(Entries taken from a collection)
=== Section Start ===
-- pv_equiv track=rewrite | github.com/THRALLab/pedal-kennel | examples/chosen_problems_st3-3_as3-3_at1_v1/bakery_for_composition_code_highest_filter/submissions/Girafarig_28396215.py | high_score
-- ===== SOURCE A (Python) =====
-- def high_score(scores: list[int]) -> int:
--     if not scores:
--         return None
--     highest_score = scores[0]
--     taking = True
--     for score in scores:
--         if -999 == score:
--             taking = False
--         elif taking and score >= 100 and score > highest_score:
--             highest_score = score
--     if highest_score < 100:
--         return None
--     return highest_score
-- ===== SOURCE B (Python) =====
-- def high_score(scores: list[int]) -> int:
--     try:
--         cut = scores.index(-999)
--     except ValueError:
--         cut = len(scores)
--     eligible = [s for s in scores[:cut] if s >= 100]
--     return max(eligible) if eligible else None
-- ===== Notes on version B (the rewrite author's own statement) =====
-- stated objective: simpler
-- what changed: Replaces the running-max-with-flag single pass over the whole list by an index-then-aggregate decomposition: locate the -999 sentinel with list.index, slice the prefix, filter the scores >= 100 and return builtin max (or None when the filtered list is empty, which also covers the empty input).
import Mathlib
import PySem

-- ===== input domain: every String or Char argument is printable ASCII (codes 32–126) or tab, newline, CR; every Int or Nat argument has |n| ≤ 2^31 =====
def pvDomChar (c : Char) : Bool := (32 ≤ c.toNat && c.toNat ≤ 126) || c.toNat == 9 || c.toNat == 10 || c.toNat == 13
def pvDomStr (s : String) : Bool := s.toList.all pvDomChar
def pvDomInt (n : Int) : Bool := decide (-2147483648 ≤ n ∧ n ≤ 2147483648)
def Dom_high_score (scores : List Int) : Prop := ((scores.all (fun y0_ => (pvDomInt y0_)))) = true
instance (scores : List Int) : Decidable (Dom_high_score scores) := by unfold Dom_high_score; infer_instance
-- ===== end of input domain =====

-- B replaces A's running-max-with-flag pass by an index/slice/filter/max decomposition (simpler; return value only).

-- ===== PORT A =====
-- loop body of A: state (highest_score, taking)
def pvStepA (st : Int × Bool) (score : Int) : Int × Bool :=
  if score = -999 then (st.1, false)
  else if st.2 && decide (100 ≤ score) && decide (st.1 < score) then (score, st.2)
  else st

def high_score (scores : List Int) : Option Int :=
  match scores with
  | [] => none
  | s0 :: _ =>
    let st := scores.foldl pvStepA (s0, true)
    if st.1 < 100 then none else some st.1

-- ===== PORT B =====
def high_score_alt (scores : List Int) : Option Int :=
  let cut : Nat := match PySem.List.index? scores (-999) with
    | some i => i
    | none => scores.length
  let eligible := (PySem.List.slice scores none (some (Int.ofNat cut))).filter (fun s => decide (100 ≤ s))
  if eligible.isEmpty then none else PySem.List.max? eligible (fun y => y)

-- ===== PRECONDITION & SPEC =====
def Spec_high_score (scores : List Int) (out : Option Int) : Prop := out = high_score_alt scores
instance (scores : List Int) (out : Option Int) : Decidable (Spec_high_score scores out) := by unfold Spec_high_score; infer_instance

-- ===== CLAIM (what is proved, stated in full; the proofs are below) =====
def Claim_equal_high_score : Prop := ∀ (scores : List Int), Dom_high_score scores → Spec_high_score scores (high_score scores)

-- ===== LEMMAS AND PROOFS =====

-- once taking = false, A's loop never changes the state
theorem pvFoldA_false (l : List Int) (h : Int) :
    l.foldl pvStepA (h, false) = (h, false) := by
  induction l with
  | nil => rfl
  | cons s t ih =>
    simp only [List.foldl_cons, pvStepA]
    split_ifs <;> simp_all

-- on a sentinel-free prefix, A's loop is a running max over the scores ≥ 100
theorem pvFoldA_clean (l : List Int) (h : Int) (hl : ∀ s ∈ l, s ≠ -999) :
    l.foldl pvStepA (h, true) = ((l.filter (fun s => decide (100 ≤ s))).foldl max h, true) := by
  induction l generalizing h with
  | nil => rfl
  | cons s t ih =>
    have hs : s ≠ -999 := hl s (by simp)
    have ht : ∀ x ∈ t, x ≠ -999 := fun x hx => hl x (by simp [hx])
    simp only [List.foldl_cons, pvStepA, if_neg hs, List.filter_cons]
    by_cases h100 : 100 ≤ s
    · by_cases hlt : h < s
      · simp [h100, hlt, ih _ ht, max_eq_right (le_of_lt hlt)]
      · simp [h100, hlt, ih _ ht, max_eq_left (not_lt.mp hlt)]
    · simp [h100, ih _ ht]

-- B's cut-then-slice prefix is the sentinel-free prefix
theorem pvSlice_cut (scores : List Int) :
    PySem.List.slice scores none
      (some (Int.ofNat ((match PySem.List.index? scores (-999) with
               | some i => i
               | none => scores.length) : Nat)))
    = scores.takeWhile (fun s => decide (s ≠ -999)) := by
  rw [PySem.List.slice_to]
  case hb => exact Int.natCast_nonneg _
  simp only [Int.ofNat_eq_natCast, Int.toNat_natCast]
  induction scores with
  | nil => rfl
  | cons s t ih =>
    by_cases hs : s = -999
    · subst hs
      rw [PySem.List.index?_cons_self]
      simp
    · cases hidx : PySem.List.index? t (-999) with
      | none =>
        rw [hidx] at ih
        simp at ih
        rw [PySem.List.index?_cons_of_ne t hs, hidx]
        simp [hs]
        exact ih
      | some i =>
        rw [hidx] at ih
        simp at ih
        rw [PySem.List.index?_cons_of_ne t hs, hidx]
        simp [hs]
        exact ih

theorem pvMem_le_foldl_max (l : List Int) (a x : Int) (hx : x ∈ l) :
    x ≤ l.foldl max a := by
  induction l generalizing a with
  | nil => simp at hx
  | cons s t ih =>
    rcases List.mem_cons.mp hx with rfl | hx'
    · calc x ≤ max a x := le_max_right _ _
        _ ≤ t.foldl max (max a x) := (PySem.List.le_foldl_max _ _).1
    · exact ih _ hx'

-- ===== VERDICT (by name: the statement is the Claim_ definition above) =====
theorem high_score_spec : Claim_equal_high_score := by
  intro scores _
  unfold Spec_high_score high_score high_score_alt
  simp only [pvSlice_cut]
  cases scores with
  | nil => rfl
  | cons s0 t =>
    show (if (List.foldl pvStepA (s0, true) (s0 :: t)).1 < 100 then none
          else some (List.foldl pvStepA (s0, true) (s0 :: t)).1)
       = (if ((List.takeWhile (fun s => decide (s ≠ -999)) (s0 :: t)).filter
                (fun s => decide (100 ≤ s))).isEmpty = true then none
          else PySem.List.max? ((List.takeWhile (fun s => decide (s ≠ -999)) (s0 :: t)).filter
                (fun s => decide (100 ≤ s))) (fun y => y))
    set q : Int → Bool := fun s => decide (s ≠ -999) with hq
    set p := (s0 :: t).takeWhile q with hp
    have hpd : s0 :: t = p ++ (s0 :: t).dropWhile q := (List.takeWhile_append_dropWhile).symm
    have hclean : ∀ s ∈ p, s ≠ -999 := by
      intro s hs
      have := List.mem_takeWhile_imp (p := q) (by simpa [← hp] using hs)
      simpa [hq] using this
    have hfold : (List.foldl pvStepA (s0, true) (s0 :: t)).1
        = (p.filter (fun s => decide (100 ≤ s))).foldl max s0 := by
      conv_lhs => rw [hpd]
      rw [List.foldl_append, pvFoldA_clean p s0 hclean]
      cases hd : (s0 :: t).dropWhile q with
      | nil => simp
      | cons x r =>
        have hx0 := List.head_dropWhile_not (l := s0 :: t) q (by simp [hd])
        simp only [hd, List.head_cons] at hx0
        have hx' : x = -999 := by simpa [hq] using hx0
        simp [List.foldl_cons, pvStepA, hx', pvFoldA_false]
    have hmem : 100 ≤ s0 → s0 ∈ p.filter (fun s => decide (100 ≤ s)) := by
      intro h100
      have hqs0 : q s0 = true := by simp [hq]; omega
      have : s0 ∈ p := by rw [hp, List.takeWhile_cons, hqs0]; simp
      simpa using ⟨this, h100⟩
    rw [hfold]
    cases he : p.filter (fun s => decide (100 ≤ s)) with
    | nil =>
      have : s0 < 100 := by
        by_contra hc
        have := hmem (by omega)
        simp [he] at this
      simp [this]
    | cons e0 r =>
      have he0 : 100 ≤ e0 := by
        have : e0 ∈ p.filter (fun s => decide (100 ≤ s)) := by simp [he]
        simpa using (List.of_mem_filter this)
      have hr : max s0 e0 = e0 ∨ s0 ∈ r := by
        by_cases h100 : 100 ≤ s0
        · have := hmem h100
          rw [he] at this
          rcases List.mem_cons.mp this with rfl | hs
          · exact Or.inl (max_self _)
          · exact Or.inr hs
        · exact Or.inl (max_eq_right (by omega))
      have hmax : List.foldl max (max s0 e0) r = List.foldl max e0 r := by
        rcases hr with h | h
        · rw [h]
        · have h1 : s0 ≤ List.foldl max e0 r := pvMem_le_foldl_max r e0 s0 h
          rw [List.foldl_assoc]
          exact max_eq_right h1
      have hge : 100 ≤ List.foldl max e0 r :=
        le_trans he0 (PySem.List.le_foldl_max _ _).1
      simp only [List.foldl_cons, hmax]
      rw [PySem.List.max?_id_cons]
      simp
      omega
=== Section End ===
Go through the entries and copy every line that has "induction".

  induction l with
  induction l generalizing h with
  induction scores with
  induction l generalizing a with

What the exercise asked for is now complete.